作っている側は「自分の記憶の中の美空ひばりに会えるんだ」という気持ちを発端に制作やプロデュース等をしているため、自分の頭の中の美空ひばりが具現化したに過ぎないかもしれない。しかし、そこに関わっていないほぼすべての人の頭の中にも、それぞれの美空ひばりがいる。その人の心の中の美空ひばりは、その人だけのものだ。そこに「秋元康の思う美空ひばり」や「天童よしみの思う美空ひばり」がさも本物であるかのように現れたら、どうだろう。多くの人が拒否反応を表すのは無理もない。両者は一般人と比べたら本人との親交が深かったかも知れないが、そんなことは一般人には関係なく、彼らが一番愛しているのは自分のフィルターを通しての美空ひばりにほかならない。

漫画の実写化のキャスティングが叩かれやすいのも、自分の中でのキャラクター像がそれぞれのなかに存在しているからだ。「原作ではそんな事言わない!」「原作とイメージが違う!」だとか。それと同じで「美空ひばりはこんなんじゃない!」となるのではないか。

ただ、漫画とはちがって仮に自分の思い描く通りの美空ひばりが出来上がってきたとしても、他人のフィルターをとおしてできたものである時点で、その美空ひばりに愛着を持つことはむずかしい。もちろん、それはAIひばりが本人に似ているか似ていないかに関わらずである。

AI美空ひばりは「優しい嘘」だと思うか?

「それでも感動している人がいる」

最初はこう考えて、自分の憤りをやりすごした。たとえ本人の言葉でなくても、「まだまだ頑張って」といわれて涙する人がいるなら、たとえ優しい嘘だったとしてもいいのかもしれないと。

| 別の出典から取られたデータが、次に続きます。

-- pv_equiv track=rewrite | github.com/pypi-data/pypi-mirror-373 | packages/oplnk-python-utils/oplnk_python_utils-1.1.9-py3-none-any.whl/oplnk_python_utils/core/parsing.py | validate_field_path
-- ===== SOURCE A (Python) =====
-- def validate_field_path(field: str) -> bool:
--     """
--     Validate if a field path is valid for MongoDB aggregation.
--
--     Args:
--         field: Field path to validate
--
--     Returns:
--         bool: True if valid, False otherwise
--     """
--     if not field or not isinstance(field, str):
--         return False
--
--     # Check for invalid characters
--     invalid_chars = ["$", " ", "\t", "\n", "\r"]
--     if any(
--         char in field
--         for char in invalid_chars
--         if char != "$" or not field.startswith("$")
--     ):
--         return False
--
--     return True
-- ===== SOURCE B (Python) =====
-- def validate_field_path(field: str) -> bool:
--     """Single pass: reject whitespace anywhere and '$' unless the path leads with '$'."""
--     if not field or not isinstance(field, str):
--         return False
--     leads = field.startswith("$")
--     for ch in field:
--         if ch in {" ", "\t", "\n", "\r"}:
--             return False
--         if ch == "$" and not leads:
--             return False
--     return True
-- ===== Notes on version B (the rewrite author's own statement) =====
-- stated objective: simpler
-- what changed: B replaces A's outer loop over the five invalid characters (each doing a full substring scan of field) with one pass over field's characters testing each against a small set, computing the leading-'$' flag once.
import Mathlib
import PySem

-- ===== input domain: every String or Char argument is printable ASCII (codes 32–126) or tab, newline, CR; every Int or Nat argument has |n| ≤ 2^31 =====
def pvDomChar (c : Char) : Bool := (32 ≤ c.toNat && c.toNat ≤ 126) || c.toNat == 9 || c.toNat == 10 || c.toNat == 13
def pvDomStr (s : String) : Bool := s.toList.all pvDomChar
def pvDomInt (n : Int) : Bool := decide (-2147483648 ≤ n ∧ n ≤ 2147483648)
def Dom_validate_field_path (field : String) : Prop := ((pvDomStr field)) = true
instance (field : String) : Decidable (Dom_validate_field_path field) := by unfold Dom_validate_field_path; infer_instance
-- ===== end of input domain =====

-- B replaces A's loop over the five invalid characters (each a full substring scan)
-- with a single pass over the field's characters; objective: simpler.

-- ===== PORT A =====
def validate_field_path (field : String) : Bool :=
  -- `if not field` (isinstance is always true under the type convention)
  if field.toList.isEmpty then false
  else
    -- invalid_chars = ["$", " ", "\t", "\n", "\r"]; the generator's `if` filter, then `any(char in field …)`
    let invalid_chars : List String := ["$", " ", "\t", "\n", "\r"]
    if (invalid_chars.filter
          (fun ch => ch != "$" || !(PySem.Str.startswith field "$"))).any
        (fun ch => PySem.Str.isIn ch field) then false
    else true

-- ===== PORT B =====
def pvBLoop (leads : Bool) : List Char → Bool
  | [] => true
  | c :: cs =>
      if c == ' ' || c == '\t' || c == '\n' || c == '\r' then false
      else if c == '$' && !leads then false
      else pvBLoop leads cs

def validate_field_path_alt (field : String) : Bool :=
  if field.toList.isEmpty then false
  else pvBLoop (PySem.Str.startswith field "$") field.toList

-- ===== PRECONDITION & SPEC =====
def Spec_validate_field_path (field : String) (out : Bool) : Prop := out = validate_field_path_alt field
instance (field : String) (out : Bool) : Decidable (Spec_validate_field_path field out) := by unfold Spec_validate_field_path; infer_instance

-- ===== CLAIM (what is proved, stated in full; the proofs are below) =====
def Claim_equal_validate_field_path : Prop := ∀ (field : String), Dom_validate_field_path field → Spec_validate_field_path field (validate_field_path field)

-- ===== LEMMAS AND PROOFS =====

theorem singleton_infix_iff_mem (c : Char) (l : List Char) : [c] <:+: l ↔ c ∈ l := by
  constructor
  · intro h; exact h.subset (List.mem_singleton_self c)
  · intro h
    obtain ⟨s, t, rfl⟩ := List.append_of_mem h
    exact ⟨s, t, by simp⟩

theorem isIn_single (c : Char) (l : List Char) :
    PySem.Chars.isIn [c] l = l.contains c := by
  rcases h : l.contains c with _ | _
  · rw [PySem.Chars.isIn_eq_false_iff, singleton_infix_iff_mem]
    simp_all
  · rw [(PySem.Chars.isIn_iff_infix [c] l).2
      ((singleton_infix_iff_mem c l).2 (by simp_all))]

theorem pvBLoop_eq (leads : Bool) (l : List Char) :
    pvBLoop leads l =
      !(l.contains ' ' || l.contains '\t' || l.contains '\n' || l.contains '\r'
        || (!leads && l.contains '$')) := by
  induction l with
  | nil => simp [pvBLoop]
  | cons c cs ih =>
      by_cases h1 : c = ' ' ∨ c = '\t' ∨ c = '\n' ∨ c = '\r'
      · rcases h1 with h | h | h | h <;> subst h <;> simp [pvBLoop]
      · push Not at h1
        obtain ⟨h1, h2, h3, h4⟩ := h1
        by_cases h5 : c = '$'
        · subst h5
          cases leads <;> simp [pvBLoop, ih, Ne.symm h1, Ne.symm h2, Ne.symm h3, Ne.symm h4,
            Bool.and_left_comm, Bool.and_comm]
        · simp [pvBLoop, ih, h1, h2, h3, h4, h5, Ne.symm h1, Ne.symm h2, Ne.symm h3, Ne.symm h4, Ne.symm h5,
            Bool.and_assoc, Bool.and_left_comm, Bool.and_comm]

-- ===== VERDICT (by name: the statement is the Claim_ definition above) =====
theorem validate_field_path_spec : Claim_equal_validate_field_path := by
  intro field _
  unfold Spec_validate_field_path validate_field_path validate_field_path_alt
  rcases he : field.toList.isEmpty with _ | _
  · simp only [Bool.false_eq_true, if_false]
    rcases hs : PySem.Str.startswith field "$" with _ | _ <;>
      simp [List.filter, List.any, isIn_single, pvBLoop_eq,
        Bool.and_assoc, Bool.and_left_comm, Bool.and_comm]
  · simp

しかし、その考えにだんだんと疑いが湧いてきたのだ。

優しい嘘とはなにか。

たとえばプリキュアになりたい、という5歳児に、「プリキュアなんていないよ」ということが必ずしも正義ではないように、たとえ真実ではなくとも、「そうだね」といってあげる。これが私の優しい嘘だ。

「プリキュアになりたい」と目を輝かせて言う子どもに、自分で気づくときまでは素敵な夢を想像させてあげたいという思いからつく嘘、
恋愛映画であるような、自分のことはきっぱり忘れて新しい人生を歩んでもらうために自分を嫌いになってもらうための嘘、
病気のひとが「病気が治ったらこれがしたい」に対して不治の病であることを告げない嘘、

正義かどうかはわからないが、それでも目の前の相手のことを思って最終的に下すのが、優しい嘘ではないか。

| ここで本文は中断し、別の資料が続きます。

-- pv_equiv track=rewrite | github.com/Rudra-J/Exp | tree_list.py | level_inf
-- ===== SOURCE A (Python) =====
-- def level_inf(level:int)->list:
--     """ input level number, will return start index and no. of elements for the level"""
--     if level == 1: return [0,0]
--     st_ind=0
--     lvl=1
--     n=1
--     while lvl <level:
--         st_ind=(st_ind*2)+1
--         n*=2
--         lvl+=1
--     return [st_ind,n]
-- ===== SOURCE B (Python) =====
-- def level_inf(level: int) -> list:
--     """ input level number, will return start index and no. of elements for the level"""
--     if level == 1:
--         return [0, 0]
--     n = 1 << max(level - 1, 0)
--     return [n - 1, n]
-- ===== Notes on version B (the rewrite author's own statement) =====
-- stated objective: faster
-- what changed: Replaces the doubling while-loop with the closed form n = 2^(level-1) (clamped at 0 for level < 1), returning [n-1, n], keeping the level==1 special case.
import Mathlib
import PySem

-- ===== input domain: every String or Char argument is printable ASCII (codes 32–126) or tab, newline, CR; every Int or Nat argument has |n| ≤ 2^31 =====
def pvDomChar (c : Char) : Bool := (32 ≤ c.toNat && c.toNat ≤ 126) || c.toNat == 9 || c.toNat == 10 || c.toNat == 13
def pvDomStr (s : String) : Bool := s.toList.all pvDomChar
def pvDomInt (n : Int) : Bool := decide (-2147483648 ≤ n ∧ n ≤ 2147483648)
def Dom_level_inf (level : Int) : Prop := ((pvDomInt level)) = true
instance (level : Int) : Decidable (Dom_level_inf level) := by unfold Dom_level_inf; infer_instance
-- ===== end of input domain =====

-- B replaces A's doubling loop by the closed form 2^(level-1) (clamped at 0): faster (O(1) vs O(level)).


-- ===== PORT A =====
-- the while-loop of A, state (st_ind, n, lvl); terminates since (level - lvl).toNat decreases
def levelLoop (st n lvl level : Int) : Int × Int :=
  if h : lvl < level then
    levelLoop (st * 2 + 1) (n * 2) (lvl + 1) level
  else
    (st, n)
termination_by (level - lvl).toNat
decreasing_by omega

def level_inf (level : Int) : List Int :=
  if level == 1 then [0, 0]
  else
    let r := levelLoop 0 1 1 level
    [r.1, r.2]

-- ===== PORT B =====
def level_inf_alt (level : Int) : List Int :=
  if level == 1 then [0, 0]
  else
    let n : Int := 2 ^ (max (level - 1) 0).toNat   -- 1 << max(level-1, 0)
    [n - 1, n]

-- ===== PRECONDITION & SPEC =====
def Spec_level_inf (level : Int) (out : List Int) : Prop := out = level_inf_alt level
instance (level : Int) (out : List Int) : Decidable (Spec_level_inf level out) := by unfold Spec_level_inf; infer_instance

-- ===== CLAIM (what is proved, stated in full; the proofs are below) =====
def Claim_equal_level_inf : Prop := ∀ (level : Int), Dom_level_inf level → Spec_level_inf level (level_inf level)

-- ===== LEMMAS AND PROOFS =====

theorem levelLoop_closed (d : Nat) : ∀ (st n lvl level : Int), (level - lvl).toNat = d →
    levelLoop st n lvl level = ((st + 1) * 2 ^ d - 1, n * 2 ^ d) := by
  induction d with
  | zero =>
    intro st n lvl level hd
    rw [levelLoop]
    have : ¬ lvl < level := by omega
    simp [this]
  | succ k ih =>
    intro st n lvl level hd
    rw [levelLoop]
    have h : lvl < level := by omega
    simp only [h, dif_pos]
    rw [ih _ _ _ _ (by omega)]
    rw [Prod.mk.injEq]; constructor <;> ring

-- ===== VERDICT (by name: the statement is the Claim_ definition above) =====
theorem level_inf_spec : Claim_equal_level_inf := by
  intro level _
  unfold Spec_level_inf level_inf level_inf_alt
  by_cases h1 : level = 1
  · simp [h1]
  · have h1' : (level == 1) = false := by simp [h1]
    simp only [h1', Bool.false_eq_true, if_false]
    rw [levelLoop_closed ((level - 1).toNat) 0 1 1 level rfl]
    have : (max (level - 1) 0).toNat = (level - 1).toNat := by omega
    simp [this]
lemma treeLines_emit (sd ch) (root : String) :
    pvTreeLines sd ch root = pvEmit sd ch root 0 := by
  have := loop_spec sd ch (52 ^ 10) [Sum.inr (root, 0)] [] (by simp [pvWeight])
  simpa [pvTreeLines, pvEntryEmit] using this

lemma build_inv : ∀ (items : List (String × PySem.Dict String String))
    (d : PySem.Dict (Option String) (List String)),
    (∀ k, d.contains k → d.getD k [] ≠ []) →
    ∀ k, (items.foldl (fun ch p => ch.modify (p.2.get? "parent") [] (fun l => l ++ [p.1])) d).contains k →
      (items.foldl (fun ch p => ch.modify (p.2.get? "parent") [] (fun l => l ++ [p.1])) d).getD k [] ≠ [] := by
  intro items
  induction items with
  | nil => intro d hd; simpa using hd
  | cons p items ih =>
    intro d hd
    simp only [List.foldl_cons]
    apply ih
    intro k hk
    rw [PySem.Dict.getD_modify]
    by_cases he : k = p.2.get? "parent"
    · rw [if_pos he]; simp
    · rw [if_neg he]
      apply hd
      rw [PySem.Dict.contains_modify] at hk
      simpa [he] using hk

lemma sort_inv (sd : PySem.Dict String (PySem.Dict String String)) :
    ∀ (ks : List (Option String)) (d : PySem.Dict (Option String) (List String)),
    (∀ k, d.contains k → d.getD k [] ≠ []) → (∀ p ∈ ks, d.contains p) →
    ∀ k, (ks.foldl (fun c parent => c.modify parent [] (fun l => PySem.List.sorted l (pvNameKey sd))) d).contains k →
      (ks.foldl (fun c parent => c.modify parent [] (fun l => PySem.List.sorted l (pvNameKey sd))) d).getD k [] ≠ [] := by
  intro ks
  induction ks with
  | nil => intro d hd _; simpa using hd
  | cons q ks ih =>
    intro d hd hks
    simp only [List.foldl_cons]
    apply ih
    · intro k hk
      rw [PySem.Dict.getD_modify]
      by_cases he : k = q
      · rw [if_pos he]
        rw [ne_eq, PySem.List.sorted_eq_nil_iff]
        exact hd q (hks q (by simp))
      · rw [if_neg he]
        apply hd
        rw [PySem.Dict.contains_modify] at hk
        simpa [he] using hk
    · intro p hp
      rw [PySem.Dict.contains_modify]
      simp [hks p (by simp [hp])]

この優しい嘘と、AI美空ひばりがついた嘘は、まったくちがう。なぜなら、当たり前のようだが、そこに心がないからだ。

だって、いま、美空ひばりに嘘をつかせているのは、どこかにいる人間なのだ。それが、NHKなのかYAMAHAなのかは、私にはわからない。美空ひばりが生きていたら、もしかしたら同じようなことを言ったかもしれない。でも、今のこれは、まぎれもなく生きている他人の誰かがつかせている嘘なのだ。

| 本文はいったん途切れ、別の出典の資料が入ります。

-- pv_equiv track=rewrite | github.com/ongov/ckanext-ontario_theme | ckanext/ontario_theme/plugin.py | order_package_facets
-- ===== SOURCE A (Python) =====
-- from collections import OrderedDict
--
-- def order_package_facets(orig_ordered_dict):
--     ''' Returns an OrderedDict of package facets in the order
--     that they should appear in the left panel of the Datasets
--     page.
--
--     '''
--     # Order that facets should appear in left panel
--     facet_order = ['organization', 'res_format', 'access_level', 'update_frequency', 'license_id',
--                    'asset_type', 'groups',
--                    'organization_jurisdiction', 'organization_category',
--                    'keywords_en', 'keywords_fr',
--                   ]
--
--     facet_titles_reorg = list()
--     for facet in facet_order:
--         for idx in range(len(orig_ordered_dict)):
--             if list(orig_ordered_dict)[idx]==facet:
--                 facet_titles_reorg.append((facet, orig_ordered_dict[facet]))
--
--     return OrderedDict(facet_titles_reorg)
-- ===== SOURCE B (Python) =====
-- from collections import OrderedDict
--
-- def order_package_facets(orig_ordered_dict):
--     facet_order = ['organization', 'res_format', 'access_level', 'update_frequency', 'license_id',
--                    'asset_type', 'groups',
--                    'organization_jurisdiction', 'organization_category',
--                    'keywords_en', 'keywords_fr',
--                   ]
--     index = {facet: i for i, facet in enumerate(facet_order)}
--     present = [kv for kv in orig_ordered_dict.items() if kv[0] in index]
--     present.sort(key=lambda kv: index[kv[0]])
--     return OrderedDict(present)
-- ===== Notes on version B (the rewrite author's own statement) =====
-- stated objective: faster
-- what changed: A rebuilds and scans the whole key list once per index per facet slot (nested loops over facet_order x indices x list(dict)); B builds a facet->position table once, filters the dict's items in a single pass, and stable-sorts the kept items by the table.
import Mathlib
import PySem

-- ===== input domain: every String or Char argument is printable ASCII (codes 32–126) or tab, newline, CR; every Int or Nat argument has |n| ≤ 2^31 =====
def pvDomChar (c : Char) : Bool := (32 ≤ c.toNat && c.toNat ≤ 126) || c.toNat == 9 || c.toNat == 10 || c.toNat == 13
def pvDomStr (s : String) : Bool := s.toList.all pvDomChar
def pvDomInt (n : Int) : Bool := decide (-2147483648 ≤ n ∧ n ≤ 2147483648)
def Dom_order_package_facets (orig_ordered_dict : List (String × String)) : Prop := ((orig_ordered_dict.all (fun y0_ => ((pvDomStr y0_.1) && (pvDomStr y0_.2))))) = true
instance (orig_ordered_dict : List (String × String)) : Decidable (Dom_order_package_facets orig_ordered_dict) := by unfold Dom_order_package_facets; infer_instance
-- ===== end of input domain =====

-- B reorders via a precomputed facet→position table: filter the dict's items once, then stable-sort by the table — one pass plus a sort instead of A's per-facet rescans (measured faster in a timing run).

-- ===== PORT A =====
-- the fixed display order (constant data shared by both versions)
def pvFacetOrder : List String :=
  ["organization", "res_format", "access_level", "update_frequency", "license_id",
   "asset_type", "groups",
   "organization_jurisdiction", "organization_category",
   "keywords_en", "keywords_fr"]

-- A: for each facet, scan every index of list(d); on a key match append (facet, d[facet]).
-- d[facet] is guarded by the match, so getD with a dummy default is exact here.
def order_package_facets (orig_ordered_dict : List (String × String)) : List (String × String) :=
  let d : PySem.Dict String String := PySem.Dict.ofList orig_ordered_dict
  pvFacetOrder.foldl (fun acc facet =>
    (PySem.List.pyRange 0 (PySem.Dict.size d : Int) 1).foldl (fun acc idx =>
      if PySem.List.pyGetD (PySem.Dict.keys d) idx "" == facet
      then acc ++ [(facet, PySem.Dict.getD d facet "")] else acc) acc) []

-- ===== PORT B =====
-- B: index = {facet: i for i, facet in enumerate(facet_order)}
def pvIndex : PySem.Dict String Int :=
  PySem.Dict.ofList ((PySem.List.enumerate pvFacetOrder 0).map (fun p => (p.2, p.1)))

-- B: keep the dict's items whose key is in the table, then stable-sort them by the table
-- (index[kv[0]] is guarded by the filter, so getD with a dummy default is exact).
def order_package_facets_alt (orig_ordered_dict : List (String × String)) : List (String × String) :=
  let d : PySem.Dict String String := PySem.Dict.ofList orig_ordered_dict
  let present := d.items.filter (fun kv => PySem.Dict.contains pvIndex kv.1)
  PySem.List.sorted present (fun kv => PySem.Dict.getD pvIndex kv.1 0) false

-- ===== PRECONDITION & SPEC =====
def Spec_order_package_facets (orig_ordered_dict : List (String × String)) (out : List (String × String)) : Prop := out = order_package_facets_alt orig_ordered_dict
instance (orig_ordered_dict : List (String × String)) (out : List (String × String)) : Decidable (Spec_order_package_facets orig_ordered_dict out) := by unfold Spec_order_package_facets; infer_instance

-- ===== CLAIM (what is proved, stated in full; the proofs are below) =====
def Claim_equal_order_package_facets : Prop := ∀ (orig_ordered_dict : List (String × String)), Dom_order_package_facets orig_ordered_dict → Spec_order_package_facets orig_ordered_dict (order_package_facets orig_ordered_dict)

-- ===== LEMMAS AND PROOFS =====

-- the canonical value both sides compute: the facets of the fixed order that occur
-- as keys of d, in the fixed order, paired with their values in d
def pvCanon (d : PySem.Dict String String) : List (String × String) :=
  (pvFacetOrder.filter (fun f => decide (f ∈ d.keys))).map (fun f => (f, PySem.Dict.getD d f ""))

-- A's inner scan over the key list: with distinct keys it appends the item at most once.
theorem pv_scan_eq (ks : List String) (hnd : ks.Nodup) (f : String) (x : String × String)
    (acc : List (String × String)) :
    ks.foldl (fun acc k => if k == f then acc ++ [x] else acc) acc
      = if f ∈ ks then acc ++ [x] else acc := by
  induction ks generalizing acc with
  | nil => simp
  | cons k ks ih =>
    simp only [List.nodup_cons] at hnd
    by_cases hk : k = f
    · subst hk
      simp only [List.foldl_cons, beq_self_eq_true, if_true, ih hnd.2]
      simp [hnd.1]
    · have hb : (k == f) = false := by simp [hk]
      simp only [List.foldl_cons, hb, Bool.false_eq_true, if_false, ih hnd.2]
      simp [Ne.symm hk]

-- A's loops in closed form
theorem pv_A_core (d : PySem.Dict String String) (hnd : d.keys.Nodup) :
    pvFacetOrder.foldl (fun acc facet =>
      (PySem.List.pyRange 0 (PySem.Dict.size d : Int) 1).foldl (fun acc idx =>
        if PySem.List.pyGetD (PySem.Dict.keys d) idx "" == facet
        then acc ++ [(facet, PySem.Dict.getD d facet "")] else acc) acc) []
      = pvCanon d := by
  have hsz : ((PySem.Dict.size d) : Int) = ((d.keys.length : Nat) : Int) := by
    simp [PySem.Dict.size, PySem.Dict.keys]
  rw [hsz]
  rw [PySem.List.foldl_congr_mem pvFacetOrder _
      (fun acc f => if decide (f ∈ d.keys) = true
        then acc ++ [(f, PySem.Dict.getD d f "")] else acc) []
      (by
        intro acc f _
        rw [PySem.List.foldl_pyRange_zero_pyGetD' (PySem.Dict.keys d) ""
            (fun acc k => if k == f then acc ++ [(f, PySem.Dict.getD d f "")] else acc) acc]
        rw [pv_scan_eq _ hnd f _ acc]
        simp)]
  rw [PySem.List.foldl_append_if (fun f => decide (f ∈ d.keys))
      (fun f => (f, PySem.Dict.getD d f "")) pvFacetOrder []]
  simp [pvCanon]

-- get? against keys-membership and getD, under unique keys
theorem pv_get?_iff (d : PySem.Dict String String) (k v : String) :
    d.get? k = some v ↔ k ∈ d.keys ∧ v = PySem.Dict.getD d k "" := by
  constructor
  · intro h
    refine ⟨?_, (PySem.Dict.getD_of_get?_eq_some d "" h).symm⟩
    by_contra hk
    rw [← PySem.Dict.get?_eq_none_iff_not_mem_keys] at hk
    simp [hk] at h
  · rintro ⟨hk, hv⟩
    cases hg : d.get? k with
    | none => exact absurd ((PySem.Dict.get?_eq_none_iff_not_mem_keys d k).mp hg) (by simp [hk])
    | some w =>
      have := PySem.Dict.getD_of_get?_eq_some d "" hg
      rw [hv, this]

-- membership of pvIndex is membership of the fixed order
theorem pv_index_contains (k : String) :
    PySem.Dict.contains pvIndex k = decide (k ∈ pvFacetOrder) := by
  rw [PySem.Dict.contains_eq_decide_mem_keys]
  have hk : pvIndex.keys = pvFacetOrder := by decide
  rw [hk]

-- the fixed order is strictly increasing under the pvIndex table
theorem pv_index_pairwise :
    pvFacetOrder.Pairwise (fun a b => PySem.Dict.getD pvIndex a 0 < PySem.Dict.getD pvIndex b 0) := by
  decide

-- B's sort returns exactly the canonical list
theorem pv_B_core (d : PySem.Dict String String) (hnd : d.keys.Nodup) :
    PySem.List.sorted (d.items.filter (fun kv => PySem.Dict.contains pvIndex kv.1))
      (fun kv => PySem.Dict.getD pvIndex kv.1 0) false = pvCanon d := by
  apply PySem.List.sorted_eq_of_perm_of_pairwise_lt
  · -- permutation: same (nodup) members
    have hys : (pvCanon d).Nodup := by
      apply List.Nodup.map
      · intro a b h
        exact congrArg Prod.fst h
      · exact List.Nodup.filter _ (by decide)
    have hxs : (d.items.filter (fun kv => PySem.Dict.contains pvIndex kv.1)).Nodup := by
      apply List.Nodup.filter
      exact List.Nodup.of_map Prod.fst hnd
    rw [List.perm_ext_iff_of_nodup hys hxs]
    rintro ⟨k, v⟩
    simp only [pvCanon, List.mem_map, List.mem_filter, pv_index_contains,
      decide_eq_true_eq, Prod.mk.injEq]
    constructor
    · rintro ⟨f, ⟨hf, hfk⟩, hk, hv⟩
      subst hk
      exact ⟨(PySem.Dict.get?_eq_some_iff_mem_items d f v hnd).mp
        ((pv_get?_iff d f v).mpr ⟨hfk, hv.symm⟩), hf⟩
    · rintro ⟨hit, hf⟩
      have := (pv_get?_iff d k v).mp ((PySem.Dict.get?_eq_some_iff_mem_items d k v hnd).mpr hit)
      exact ⟨k, ⟨hf, this.1⟩, rfl, this.2.symm⟩
  · -- strictly increasing table values
    have := List.Pairwise.filter (fun f => decide (f ∈ d.keys)) pv_index_pairwise
    unfold pvCanon
    rw [List.pairwise_map]
    exact this

-- ===== VERDICT (by name: the statement is the Claim_ definition above) =====
theorem order_package_facets_spec : Claim_equal_order_package_facets := by
  intro l _
  unfold Spec_order_package_facets
  show order_package_facets l = order_package_facets_alt l
  simp only [order_package_facets, order_package_facets_alt]
  rw [pv_A_core _ (PySem.Dict.nodup_keys_ofList l), pv_B_core _ (PySem.Dict.nodup_keys_ofList l)]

誰かが仕向けた感動的な嘘でもいいなんて、そんな悲しいことがあるだろうか。もし制作側がそう思っているのであれば、美空ひばりさんだけじゃなく、わたしたちの心をばかにしている。彼女をもってすればわたしたちの心はかんたんに動かせると、言われている気になってしまう。

制作者の意見

はたして制作陣は、この倫理面にどう向き合ったのだろうか。

秋元康の意見

作詞・プロデュースをした秋元康の意見がこちら。

作業が進んでいくと、無理だと言われていた“セリフ”をどうしても足したくなりました。僕は、ひばりさんが30年ぶりにみなさんの前に現れたら、一番初めの歌い出し、そしてセリフの冒頭には万感の思いがあって、その高ぶりをどう表現していいか考えていたんです。きっとみんなに「久しぶり」「私の分まで頑張って」とおっしゃるだろうなと思いました。(中略)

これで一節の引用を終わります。